Clean Air Implementation Project v. E.P.A.

Decision Date14 August 1998
Docket Number97-1169,Nos. 97-1117,97-1226,97-1125,97-1283,97-1130,97-1273,97-1278,97-1281,97-1261,97-1269,97-1241,97-1286 and 97-1289,97-1142,97-1253,97-1254,97-1195,97-1242,97-1259,97-1179,97-1190,97-1266,97-1173,97-1282,s. 97-1117
Citation150 F.3d 1200
Parties, 331 U.S.App.D.C. 353, 28 Envtl. L. Rep. 21,519 CLEAN AIR IMPLEMENTATION PROJECT, et al., Petitioners, v. ENVIRONMENTAL PROTECTION AGENCY, Respondent, Natural Resources Defense Council, Inc. and Battery Council International, Intervenors.
CourtU.S. Court of Appeals — District of Columbia Circuit

On Petition for Review of an Order of the Environmental Protection Agency.

Henry V. Nickel and William H. Lewis, Jr., argued the cause for petitioners. With them on the briefs were Mel S. Schulze, Lauren E. Freeman, David E. Menotti, William F. Pedersen, Joshua D. Sarnoff, Gene E. Godley, Robert N. Steinwurtzel, Howard B. Myers, Roger Walker, Leslie Sue Ritts, Chris S. Leason, Robert Brager, David Friedland, Christina Franz, Alexandra Dapolito Dunn, Julie Hatcher, Michael H. Levin, Michael McGovern, Lynn L. Bergeson, Bethami Auerbach, Robert L. Brubaker, Janet J. Henry, Paul G. Wallach, Kenneth R. Meade, Jerome H. Heckman, Peter L. de la Cruz, William M. Bumpers, Debra J. Jezouit, Jennifer S. Leete, John L. Wittenborn, Chet M. Thompson, Edwin H. Seeger and Jane C. Luxton. David F. Zoll and Richard A. Flye entered appearances.

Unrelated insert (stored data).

def double_index_alt (profile : List (String × List (String × String))) (records : List (List (String × List (String × String)))) : String :=
  let name := PySem.Dict.getD (PySem.Dict.mk (PySem.Dict.getD (PySem.Dict.mk profile) "meta" [])) "display_name" "Double"
  let out :=
    "# " ++ name ++ " Knowledge Base\n\n## Core Pages\n- [Overview](wiki/overview.md)\n- [Values and Priorities](wiki/values-and-priorities.md)\n- [Decision Patterns](wiki/decision-patterns.md)\n- [Boundaries](wiki/boundaries.md)\n- [Voice and Phrasing](wiki/voice-and-phrasing.md)\n- [Anchor Examples](wiki/anchor-examples.md)\n- [Open Questions](wiki/open-questions.md)\n\n## Raw Event Summary\n- total records: "
      ++ PySem.Int.toStr (records.length : Int)
  pvEmit (PySem.List.sorted (records.map pvBKind) (fun x => x) false) out

-- ===== PRECONDITION & SPEC =====
-- Pre_ excludes exactly the records without a "metadata" key, on which A's record["metadata"] raises KeyError.
def Pre_double_index (profile : List (String × List (String × String))) (records : List (List (String × List (String × String)))) : Prop :=
  ∀ r ∈ records, "metadata" ∈ r.map Prod.fst
instance (profile : List (String × List (String × String))) (records : List (List (String × List (String × String)))) : Decidable (Pre_double_index profile records) := by unfold Pre_double_index; infer_instance
def pvWitness_double_index : (List (String × List (String × String))) × (List (List (String × List (String × String)))) :=
  ([("meta", [("display_name", "X")])], [[("metadata", [("source_kind", "a")])], [("metadata", [])], [("metadata", [("source_kind", "a")])]])
def Spec_double_index (profile : List (String × List (String × String))) (records : List (List (String × List (String × String)))) (out : String) : Prop := out = double_index_alt profile records
instance (profile : List (String × List (String × String))) (records : List (List (String × List (String × String)))) (out : String) : Decidable (Spec_double_index profile records out) := by unfold Spec_double_index; infer_instance

-- ===== CLAIM (what is proved, stated in full; the proofs are below) =====
def Claim_equal_double_index : Prop := ∀ (profile : List (String × List (String × String))) (records : List (List (String × List (String × String)))), Dom_double_index profile records → Pre_double_index profile records → Spec_double_index profile records (double_index profile records)

-- ===== LEMMAS AND PROOFS =====

theorem pvBKind_eq_aKind : pvBKind = pvAKind := rfl

-- proof-only mirror of Source B's run scan as a list of (key, count) pairs
def pvGroupRuns : List String → List (String × Int)
  | [] => []
  | k :: rest =>
    (k, (1 + (rest.takeWhile (fun x => x == k)).length : Int)) :: pvGroupRuns (rest.dropWhile (fun x => x == k))
termination_by zs => zs.length
decreasing_by
  simpa using Nat.lt_succ_of_le (List.length_dropWhile_le _ _)

-- insertBy only compares the inserted element with members of the list
theorem pv_insertBy_congr {α : Type} (b b' : α → α → Bool) (x : α) :
    ∀ (ys : List α), (∀ y ∈ ys, b x y = b' x y) →
    PySem.List.insertBy b x ys = PySem.List.insertBy b' x ys := by
  intro ys
  induction ys with
  | nil => intro _; rfl
  | cons y ys ih =>
    intro h
    simp only [PySem.List.insertBy]
    rw [h y (by simp)]
    by_cases hb : b' x y = true
    · simp [hb]
    · simp only [Bool.not_eq_true] at hb
      simp [hb, ih (fun z hz => h z (by simp [hz]))]

theorem pv_foldl_insertBy_congr {α : Type} (b b' : α → α → Bool) :
    ∀ (l acc : List α), (∀ x y, (x ∈ l ∨ x ∈ acc) → (y ∈ l ∨ y ∈ acc) → b x y = b' x y) →
    l.foldl (fun acc x => PySem.List.insertBy b x acc) acc
      = l.foldl (fun acc x => PySem.List.insertBy b' x acc) acc := by
  intro l
  induction l with
  | nil => intro _ _; rfl
  | cons x l ih =>
    intro acc h
    simp only [List.foldl_cons]
    rw [pv_insertBy_congr b b' x acc (fun y hy => h x y (by simp) (by simp [hy]))]
    apply ih
    intro z w hz hw
    apply h
    · rcases hz with hz | hz
      · exact Or.inl (by simp [hz])
      · rcases (PySem.List.mem_insertBy _ _ _ _).1 hz with h1 | h1
        · exact Or.inl (by simp [h1])
        · exact Or.inr h1
    · rcases hw with hw | hw
      · exact Or.inl (by simp [hw])
      · rcases (PySem.List.mem_insertBy _ _ _ _).1 hw with h1 | h1
        · exact Or.inl (by simp [h1])
        · exact Or.inr h1

-- on pairs whose first components identify them, the tuple-key sort is the fst-key sort
theorem pv_sorted2_eq_sorted_fst (l : List (String × Int)) (hnd : (l.map Prod.fst).Nodup) :
    PySem.List.sorted2 l (fun p => p.1) (fun p => p.2) false = PySem.List.sorted l (fun p => p.1) false := by
  have hinj : ∀ a ∈ l, ∀ c ∈ l, a.1 = c.1 → a = c := List.inj_on_of_nodup_map hnd
  simp only [PySem.List.sorted2, PySem.List.sorted, if_neg (by decide : ¬ (false = true))]
  apply pv_foldl_insertBy_congr
  intro a c ha hc
  simp only [List.not_mem_nil, or_false] at ha hc
  by_cases h1 : a.1 < c.1
  · simp [h1]
  · by_cases h2 : c.1 < a.1
    · simp [h1, h2]
    · have : a.1 = c.1 := le_antisymm (not_lt.1 h2) (not_lt.1 h1)
      have : a = c := hinj a ha c hc this
      subst this
      simp

-- a run of copies of k followed by a k-free tail dedups to k :: dedup(tail)
theorem pv_discard_of_not_mem (s : PySem.Set String) (k : String) (h : k ∉ s) :
    PySem.Set.discard s k = s := by
  simp only [PySem.Set.discard]
  apply List.filter_eq_self.2
  intro y hy
  have : y ≠ k := fun h' => h (h' ▸ hy)
  simpa using this

theorem pv_ofList_run (k : String) :
    ∀ (run rest' : List String), (∀ x ∈ run, x = k) → k ∉ rest' →
    PySem.Set.ofList (k :: (run ++ rest')) = k :: PySem.Set.ofList rest' := by
  intro run
  induction run with
  | nil =>
    intro rest' _ hk
    rw [List.nil_append, PySem.Set.ofList_cons]
    rw [pv_discard_of_not_mem _ k (fun h => hk ((PySem.Set.mem_ofList rest' k).1 h))]
  | cons x run ih =>
    intro rest' hall hk
    have hx : x = k := hall x (by simp)
    subst hx
    have h1 : PySem.Set.ofList (x :: (run ++ rest')) = x :: PySem.Set.ofList rest' :=
      ih rest' (fun z hz => hall z (by simp [hz])) hk
    rw [List.cons_append, PySem.Set.ofList_cons]
    congr 1
    rw [h1]
    simp only [PySem.Set.discard, List.filter_cons]
    simp only [BEq.rfl]
    exact pv_discard_of_not_mem _ x (fun h => hk ((PySem.Set.mem_ofList rest' x).1 h))

-- dedup of a ≤-sorted list is <-sorted
theorem pv_ofList_pairwise_lt :
    ∀ (zs : List String), zs.Pairwise (· ≤ ·) → (PySem.Set.ofList zs).Pairwise (· < ·) := by
  intro zs
  induction zs with
  | nil => intro _; simp [PySem.Set.ofList]
  | cons x t ih =>
    intro hp
    rw [PySem.Set.ofList_cons]
    rw [List.pairwise_cons] at hp ⊢
    constructor
    · intro y hy
      simp only [PySem.Set.discard, List.mem_filter] at hy
      obtain ⟨hy1, hy2⟩ := hy
      have hy2' : y ≠ x := by simpa using hy2
      exact lt_of_le_of_ne (hp.1 y ((PySem.Set.mem_ofList t y).1 hy1)) hy2'.symm
    · simp only [PySem.Set.discard]
      exact List.Pairwise.sublist List.filter_sublist (ih hp.2)

theorem pv_not_mem_dropWhile (k : String) (rest : List String)
    (hkle : ∀ y ∈ rest, k ≤ y) (hrp : rest.Pairwise (· ≤ ·)) :
    k ∉ rest.dropWhile (fun x => x == k) := by
  intro hmem
  cases hd : rest.dropWhile (fun x => x == k) with
  | nil => rw [hd] at hmem; simp at hmem
  | cons h t =>
    rw [hd] at hmem
    have hhk : h ≠ k := by
      have := List.head?_dropWhile_not (fun x => x == k) rest
      rw [hd] at this
      simpa using this
    have hrp' : (h :: t).Pairwise (· ≤ ·) :=
      hd ▸ List.Pairwise.sublist (List.dropWhile_sublist _) hrp
    rcases List.mem_cons.1 hmem with h1 | h1
    · exact hhk h1.symm
    · have hle1 : h ≤ k := (List.pairwise_cons.1 hrp').1 k h1
      have hhr : h ∈ rest := (List.dropWhile_sublist _).subset (by rw [hd]; simp)
      exact hhk (le_antisymm hle1 (hkle h hhr))

theorem pv_groupRuns_sorted :
    ∀ (zs : List String), zs.Pairwise (· ≤ ·) →
    pvGroupRuns zs = (PySem.Set.ofList zs).map (fun k => (k, (zs.count k : Int))) := by
  intro zs
  induction zs using pvGroupRuns.induct with
  | case1 => intro _; simp [pvGroupRuns, PySem.Set.ofList]
  | case2 k rest ih =>
    intro hp
    set run := rest.takeWhile (fun x => x == k) with hrun
    set rest' := rest.dropWhile (fun x => x == k) with hrest'
    have hsplit : run ++ rest' = rest := List.takeWhile_append_dropWhile
    have hallrun : ∀ x ∈ run, x = k := by
      intro x hx
      have := List.mem_takeWhile_imp hx
      simpa using this
    have hkle : ∀ y ∈ rest, k ≤ y := (List.pairwise_cons.1 hp).1
    have hrp : rest.Pairwise (· ≤ ·) := (List.pairwise_cons.1 hp).2
    have hrp' : rest'.Pairwise (· ≤ ·) := List.Pairwise.sublist (List.dropWhile_sublist _) hrp
    have hknot : k ∉ rest' := pv_not_mem_dropWhile k rest hkle hrp
    have hof : PySem.Set.ofList (k :: rest) = k :: PySem.Set.ofList rest' := by
      rw [← hsplit]; exact pv_ofList_run k run rest' hallrun hknot
    have hcountk : (k :: rest).count k = 1 + run.length := by
      rw [← hsplit]
      simp [List.count_append, List.count_eq_zero.2 hknot,
        List.count_eq_length.2 (fun b hb => (hallrun b hb).symm), Nat.add_comm]
    rw [pvGroupRuns]
    rw [hof, List.map_cons]
    congr 1
    · simp only [hcountk]
      push_cast
      ring_nf
      rw [← hrun]
    · rw [ih hrp']
      apply List.map_congr_left
      intro m hm
      have hm' : m ∈ rest' := (PySem.Set.mem_ofList rest' m).1 hm
      have hmk : m ≠ k := fun h => hknot (h ▸ hm')
      have : (k :: rest).count m = rest'.count m := by
        rw [← hsplit]
        have hrun0 : run.count m = 0 := List.count_eq_zero.2 (fun h => hmk (hallrun m h))
        simp [List.count_append, hrun0, Ne.symm hmk]
      simp [this]

-- foldl-append of one rendered line per pair is init ++ map
theorem pv_foldl_append_map {α : Type} (g : α → String) :
    ∀ (L : List α) (init : List String),
    L.foldl (fun ls p => ls ++ [g p]) init = init ++ L.map g := by
  intro L
  induction L with
  | nil => intro init; simp
  | cons p L ih => intro init; simp [ih]

-- the central identity: A's dict items = the run groups of the sorted key list
theorem pv_items_eq_groups (keys : List String) :
    (PySem.Dict.ofList (PySem.List.sorted2 (PySem.Dict.counter keys).items (fun p => p.1) (fun p => p.2))).items
      = pvGroupRuns (PySem.List.sorted keys (fun x => x) false) := by
  set f : String → String × Int := fun k => (k, (keys.count k : Int)) with hf
  have hitems : (PySem.Dict.counter keys).items = (PySem.Set.ofList keys).map f :=
    PySem.Dict.items_counter keys
  have hndk : ((PySem.Dict.counter keys).items.map Prod.fst).Nodup := by
    rw [hitems, List.map_map]
    have hcomp : (Prod.fst ∘ f) = id := rfl
    rw [hcomp, List.map_id]
    exact PySem.Set.nodup_ofList keys
  have hA1 := pv_sorted2_eq_sorted_fst (PySem.Dict.counter keys).items hndk
  have hA2 : PySem.List.sorted (PySem.Dict.counter keys).items (fun p => p.1) false
      = (PySem.List.sorted (PySem.Set.ofList keys) (fun x => x) false).map f := by
    apply PySem.List.sorted_eq_of_perm_of_pairwise_lt
    · rw [hitems]
      exact (PySem.List.sorted_perm (PySem.Set.ofList keys) (fun x => x) false).map f
    · rw [List.pairwise_map]
      exact PySem.List.sorted_ofList_pairwise_lt keys
  set S := PySem.List.sorted2 (PySem.Dict.counter keys).items (fun p => p.1) (fun p => p.2) false with hS
  have hSnd : (S.map Prod.fst).Nodup := by
    have hperm : S.Perm (PySem.Dict.counter keys).items := PySem.List.sorted2_perm _ _ _ _
    exact ((hperm.map Prod.fst).nodup_iff).2 hndk
  have hDict : (PySem.Dict.ofList S).items = S := by
    have := PySem.Dict.items_foldl_insert_fresh S (fun p => p.1) (fun p => p.2) PySem.Dict.empty
      (fun a _ => PySem.Dict.contains_empty _) hSnd
    simpa [PySem.Dict.ofList, PySem.Dict.update] using this
  set zs := PySem.List.sorted keys (fun x => x) false with hzs
  have hzp : zs.Pairwise (· ≤ ·) := by
    simpa using PySem.List.sorted_pairwise keys (fun x => x)
  have hB1 := pv_groupRuns_sorted zs hzp
  have hB2 : PySem.Set.ofList zs = PySem.List.sorted (PySem.Set.ofList keys) (fun x => x) false := by
    symm
    apply PySem.List.sorted_eq_of_perm_of_pairwise_lt
    · apply (List.perm_ext_iff_of_nodup (PySem.Set.nodup_ofList zs) (PySem.Set.nodup_ofList keys)).2
      intro a
      rw [PySem.Set.mem_ofList, PySem.Set.mem_ofList, hzs, PySem.List.mem_sorted]
    · exact pv_ofList_pairwise_lt zs hzp
  have hcnt : ∀ m, zs.count m = keys.count m := fun m =>
    (PySem.List.sorted_perm keys (fun x => x) false).count_eq m
  rw [hDict, hA1, hA2, hB1, hB2]
  apply List.map_congr_left
  intro m _
  simp [hf, hcnt m]

-- pvEmit is the foldl of one rendered line per run group
theorem pv_emit_eq_foldl :
    ∀ (zs : List String) (out : String),
    pvEmit zs out = (pvGroupRuns zs).foldl (fun s p => s ++ "\n- " ++ p.1 ++ ": " ++ PySem.Int.toStr p.2) out := by
  intro zs
  induction zs using pvGroupRuns.induct with
  | case1 => intro out; simp [pvEmit, pvGroupRuns]
  | case2 k rest ih => intro out; rw [pvEmit, pvGroupRuns, List.foldl_cons, ih]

Karen L. Egbert and Patricia Ross McCubbin, Attorneys, U.S. Department of Justice, argued the cause for respondent. With them on the brief were Lois J. Schiffer, Assistant Attorney General, Robert G. Dreher and Gregory B. Foote, Counsel, U.S. Environmental Protection Agency. Cecilia E. Kim, Attorney, U.S. Department of Justice, entered an appearance.

William H. Lewis, Jr., Joshua D. Sarnoff and David B. Weinberg were on the brief for intervenor Battery Council International.

Gail Lewkowicz was on the brief for amici curiae State and Territorial Air Pollution Program Administrators (STAPPA) and Association of Local Air Pollution Control Officials (ALAPCO).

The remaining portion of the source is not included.